**REQUIRED WORK:**
Here is the task for the records below: repeat exactly the lines from the one with "rw [show ((k" to the one with "have h1 : n", both included, and nothing else.

[Saved entries]
»»

-- pv_equiv track=rewrite | github.com/seminss/algorithm-study | hyejinkwon/Programmers/최고의 집합.py | solution
-- ===== SOURCE A (Python) =====
-- def solution(n, s):
--     answer = []
--     combi = []
--
--     if n > s : return [-1]
--
--     for i in range(n) :
--         combi.append(s//n)
--
--     if s%n != 0 :
--         for i in range(1,s%n+1) :
--             combi[n-i] += 1
--
--     answer = combi
--
--     return answer
-- ===== SOURCE B (Python) =====
-- def solution(n, s):
--     if n > s:
--         return [-1]
--     out = []
--     while n >= 1:
--         top = -(-s // n)   # largest remaining element = ceil(s / n)
--         out.append(top)
--         s -= top
--         n -= 1
--     out.reverse()
--     return out
-- ===== Notes on version B (the rewrite author's own statement) =====
-- stated objective: alternative
-- what changed: B replaces A's fill-with-s//n-then-bump-the-last-r-slots scheme by a greedy peeling loop: repeatedly emit the largest element as ceil(remaining_s/remaining_n), subtract it from s, decrement n, and reverse the accumulated list at the end; no global divmod into runs and no index bumping.
import Mathlib
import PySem

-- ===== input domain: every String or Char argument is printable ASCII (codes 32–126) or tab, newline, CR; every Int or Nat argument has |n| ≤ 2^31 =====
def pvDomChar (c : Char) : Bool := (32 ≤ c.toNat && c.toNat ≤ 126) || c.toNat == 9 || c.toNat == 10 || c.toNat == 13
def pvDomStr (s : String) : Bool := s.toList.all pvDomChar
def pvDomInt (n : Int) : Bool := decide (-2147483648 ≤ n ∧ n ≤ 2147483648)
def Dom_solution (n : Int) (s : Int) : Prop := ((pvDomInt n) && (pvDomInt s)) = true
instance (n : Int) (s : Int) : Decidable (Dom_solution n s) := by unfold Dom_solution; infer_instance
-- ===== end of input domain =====

-- B replaces A's fill-then-bump construction by a greedy peeling loop that repeatedly
-- emits the largest element ceil(s/n) of the remaining sum and reverses at the end.

-- ===== PORT A =====
def solution (n : Int) (s : Int) : List Int :=
  if n > s then [-1]
  else
    let combi := (PySem.List.pyRange 0 n 1).foldl
      (fun acc _ => acc ++ [PySem.Int.floordiv s n]) []
    if PySem.Int.mod s n ≠ 0 then
      (PySem.List.pyRange 1 (PySem.Int.mod s n + 1) 1).foldl
        (fun acc i => PySem.List.pySetD acc (n - i) (PySem.List.pyGetD acc (n - i) 0 + 1)) combi
    else combi

-- ===== PORT B =====
-- B's while loop (fuel = number of remaining iterations = n.toNat): each step peels
-- top = ceil(s/n), written -(-s//n) exactly as in Source B, appends it and moves to (n-1, s-top).
def solutionAltLoop (fuel : Nat) (n : Int) (s : Int) (out : List Int) : List Int :=
  match fuel with
  | 0 => out
  | fuel + 1 =>
      if n ≥ 1 then
        solutionAltLoop fuel (n - 1) (s - -(PySem.Int.floordiv (-s) n))
          (out ++ [-(PySem.Int.floordiv (-s) n)])
      else out

def solution_alt (n : Int) (s : Int) : List Int :=
  if n > s then [-1]
  else (solutionAltLoop n.toNat n s []).reverse

-- ===== PRECONDITION & SPEC =====
-- Pre_ excludes exactly n = 0 with 0 ≤ s, where Python A raises ZeroDivisionError at s//n
-- (for n = 0, s < 0 the 'n > s' guard returns first).
def Pre_solution (n : Int) (s : Int) : Prop := ¬ (n = 0 ∧ 0 ≤ s)
instance (n : Int) (s : Int) : Decidable (Pre_solution n s) := by unfold Pre_solution; infer_instance
def pvWitness_solution : Int × Int := (3, 11)

def Spec_solution (n : Int) (s : Int) (out : List Int) : Prop := out = solution_alt n s
instance (n : Int) (s : Int) (out : List Int) : Decidable (Spec_solution n s out) := by unfold Spec_solution; infer_instance

-- ===== CLAIM (what is proved, stated in full; the proofs are below) =====
def Claim_equal_solution : Prop := ∀ (n : Int) (s : Int), Dom_solution n s → Pre_solution n s → Spec_solution n s (solution n s)

-- ===== LEMMAS AND PROOFS =====

theorem foldl_append_const {α : Type} (q : α) (l : List Int) (acc : List α) :
    l.foldl (fun acc _ => acc ++ [q]) acc = acc ++ List.replicate l.length q := by
  induction l generalizing acc with
  | nil => simp
  | cons x xs ih =>
      simp [List.foldl, ih, List.replicate_succ]

-- A's first loop builds a replicate.
theorem fill_eq_replicate (n : Int) (q : Int) :
    (PySem.List.pyRange 0 n 1).foldl (fun acc _ => acc ++ [q]) [] = List.replicate n.toNat q := by
  rw [foldl_append_const]
  simp [PySem.List.length_pyRange_one]

theorem set_replicate_append {α : Type} (q v : α) (m : Nat) (t : List α) :
    (List.replicate (m + 1) q ++ t).set m v = List.replicate m q ++ v :: t := by
  induction m with
  | zero => simp
  | succ m ih =>
      rw [List.replicate_succ, List.cons_append, List.set_cons_succ, ih,
        List.replicate_succ (n := m), List.cons_append]

-- A's bump loop on a replicate produces the two runs.
theorem bump_loop (n : Nat) (q : Int) (k : Nat) (hk : k ≤ n) :
    (PySem.List.pyRange 1 ((k : Int) + 1) 1).foldl
      (fun acc i => PySem.List.pySetD acc ((n : Int) - i) (PySem.List.pyGetD acc ((n : Int) - i) 0 + 1))
      (List.replicate n q)
    = List.replicate (n - k) q ++ List.replicate k (q + 1) := by
  induction k with
  | zero =>
      rw [PySem.List.pyRange_one_eq_nil (by omega)]
      simp
  | succ k ih =>
      have hk' : k ≤ n := Nat.le_of_succ_le hk
      have hsplit : PySem.List.pyRange 1 ((k : Int) + 1 + 1) 1
          = PySem.List.pyRange 1 ((k : Int) + 1) 1 ++ [(k : Int) + 1] :=
        PySem.List.pyRange_one_succ_right (a := 1) (b := (k : Int) + 1) (by omega)
      rw [show ((k + 1 : Nat) : Int) + 1 = (k : Int) + 1 + 1 by omega, hsplit,
        List.foldl_append, ih hk']
      simp only [List.foldl]
      set L := List.replicate (n - k) q ++ List.replicate k (q + 1) with hL
      have hidx : (n : Int) - ((k : Int) + 1) = ((n - k - 1 : Nat) : Int) := by omega
      have hget : PySem.List.pyGetD L ((n : Int) - ((k : Int) + 1)) 0 = q := by
        rw [hidx, PySem.List.pyGetD_natCast]
        have h1 : n - k - 1 < (List.replicate (n - k) q).length := by simp; omega
        rw [List.getD_eq_getElem?_getD, List.getElem?_append_left (by simpa using h1),
          List.getElem?_replicate, if_pos (by omega : n - k - 1 < n - k)]
        rfl
      rw [hget, hidx, PySem.List.pySetD_natCast, hL]
      have hrep : List.replicate (n - k) q = List.replicate ((n - k - 1) + 1) q := by
        congr 1; omega
      rw [hrep, set_replicate_append]
      have : n - (k + 1) = n - k - 1 := by omega
      rw [this, List.replicate_succ]

-- ceil(s/n) for n > 0, written -(-s // n) with Python floor division
theorem top_eq0 (n s : Int) (hn : 0 < n) (hr : s % n = 0) :
    -(PySem.Int.floordiv (-s) n) = s / n := by
  rw [PySem.Int.neg_floordiv_neg_eq_iff_of_pos (hb := hn)]
  have h1 := Int.mul_ediv_add_emod s n
  have e1 : (s / n - 1) * n = n * (s / n) - n := by ring
  have e2 : (s / n) * n = n * (s / n) := by ring
  omega

theorem top_eq1 (n s : Int) (hn : 0 < n) (hr : s % n ≠ 0) :
    -(PySem.Int.floordiv (-s) n) = s / n + 1 := by
  rw [PySem.Int.neg_floordiv_neg_eq_iff_of_pos (hb := hn)]
  have h1 := Int.mul_ediv_add_emod s n
  have h2 := Int.emod_nonneg s (by omega : n ≠ 0)
  have h3 := Int.emod_lt_of_pos s hn
  have e1 : (s / n + 1 - 1) * n = n * (s / n) := by ring
  have e2 : (s / n + 1) * n = n * (s / n) + n := by ring
  omega

-- B's loop emits the reversed two-run list.
theorem alt_loop_eq (k : Nat) (n s : Int) (out : List Int) (hn : 0 < n) (hk : n.toNat = k) :
    solutionAltLoop k n s out
      = out ++ List.replicate (s % n).toNat (s / n + 1)
            ++ List.replicate (n - s % n).toNat (s / n) := by
  induction k generalizing n s out with
  | zero => omega
  | succ k ih =>
      rw [solutionAltLoop, if_pos (by omega : n ≥ 1)]
      have h1 := Int.mul_ediv_add_emod s n
      have h2 := Int.emod_nonneg s (by omega : n ≠ 0)
      have h3 := Int.emod_lt_of_pos s hn
      by_cases hn1 : n = 1
      · -- last iteration: the recursive call has fuel k = 0 and returns its accumulator
        subst hn1
        have hk0 : k = 0 := by omega
        subst hk0
        rw [top_eq0 1 s one_pos (Int.emod_one s), solutionAltLoop]
        simp
      · have hn' : 0 < n - 1 := by omega
        by_cases hr : s % n = 0
        · -- top = s / n; remaining sum is (s/n) * (n-1)
          rw [top_eq0 n s hn hr]
          have hdm : (s - s / n) / (n - 1) = s / n ∧ (s - s / n) % (n - 1) = 0 := by
            rw [Int.ediv_emod_unique hn']
            refine ⟨by nlinarith [h1], by omega, by omega⟩
          rw [ih (n - 1) _ _ hn' (by omega), hdm.1, hdm.2]
          simp [hr]
          conv_rhs => rw [show n.toNat = (n.toNat - 1) + 1 by omega, List.replicate_succ]
        · -- top = s / n + 1; remainder drops by one, quotient unchanged
          rw [top_eq1 n s hn hr]
          have hdm : (s - (s / n + 1)) / (n - 1) = s / n
              ∧ (s - (s / n + 1)) % (n - 1) = s % n - 1 := by
            rw [Int.ediv_emod_unique hn']
            refine ⟨by nlinarith [h1], by omega, by omega⟩
          rw [ih (n - 1) _ _ hn' (by omega), hdm.1, hdm.2]
          have hrepl : List.replicate (s % n).toNat (s / n + 1)
              = (s / n + 1) :: List.replicate (s % n - 1).toNat (s / n + 1) := by
            rw [show (s % n).toNat = (s % n - 1).toNat + 1 by omega, List.replicate_succ]
          simp [hrepl]

-- ===== VERDICT (by name: the statement is the Claim_ definition above) =====
theorem solution_spec : Claim_equal_solution := by
  intro n s _ hpre
  unfold Spec_solution solution solution_alt
  by_cases hg : n > s
  · simp [hg]
  · simp only [if_neg hg]
    have hns : n ≤ s := not_lt.mp hg
    have hn0 : n ≠ 0 := by
      intro h; exact hpre ⟨h, by omega⟩
    rw [fill_eq_replicate]
    rcases lt_or_gt_of_ne hn0 with hneg | hpos
    · -- n < 0: A produces the empty list; B's loop has no fuel
      have hr := PySem.Int.mod_neg_bounds s (b := n) hneg
      have hrep : n.toNat = 0 := by omega
      have hB : solutionAltLoop n.toNat n s [] = [] := by
        rw [hrep, solutionAltLoop]
      rw [hB]
      by_cases hr0 : PySem.Int.mod s n = 0
      · simp [hr0, hrep]
      · rw [if_pos hr0, PySem.List.pyRange_one_eq_nil (by omega)]
        simp [hrep]
    · -- n > 0: both sides are the two-run list
      have hmod := PySem.Int.mod_eq_emod_of_pos (a := s) hpos
      have hdiv := PySem.Int.floordiv_eq_ediv_of_pos (a := s) hpos
      have h2 := Int.emod_nonneg s (by omega : n ≠ 0)
      have h3 := Int.emod_lt_of_pos s hpos
      rw [alt_loop_eq n.toNat n s [] hpos rfl, hmod, hdiv]
      by_cases hr : s % n = 0
      · simp [hr]
      · rw [if_pos hr]
        have hbump := bump_loop n.toNat (s / n) (s % n).toNat (by omega)
        rw [show (((s % n).toNat : Nat) : Int) = s % n by omega,
          show ((n.toNat : Nat) : Int) = n by omega] at hbump
        rw [hbump]
        simp [List.reverse_append, show n.toNat - (s % n).toNat = (n - s % n).toNat by omega]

««

**REPLY:**
      rw [show ((k + 1 : Nat) : Int) + 1 = (k : Int) + 1 + 1 by omega, hsplit,
        List.foldl_append, ih hk']
      simp only [List.foldl]
      set L := List.replicate (n - k) q ++ List.replicate k (q + 1) with hL
      have hidx : (n : Int) - ((k : Int) + 1) = ((n - k - 1 : Nat) : Int) := by omega
      have hget : PySem.List.pyGetD L ((n : Int) - ((k : Int) + 1)) 0 = q := by
        rw [hidx, PySem.List.pyGetD_natCast]
        have h1 : n - k - 1 < (List.replicate (n - k) q).length := by simp; omega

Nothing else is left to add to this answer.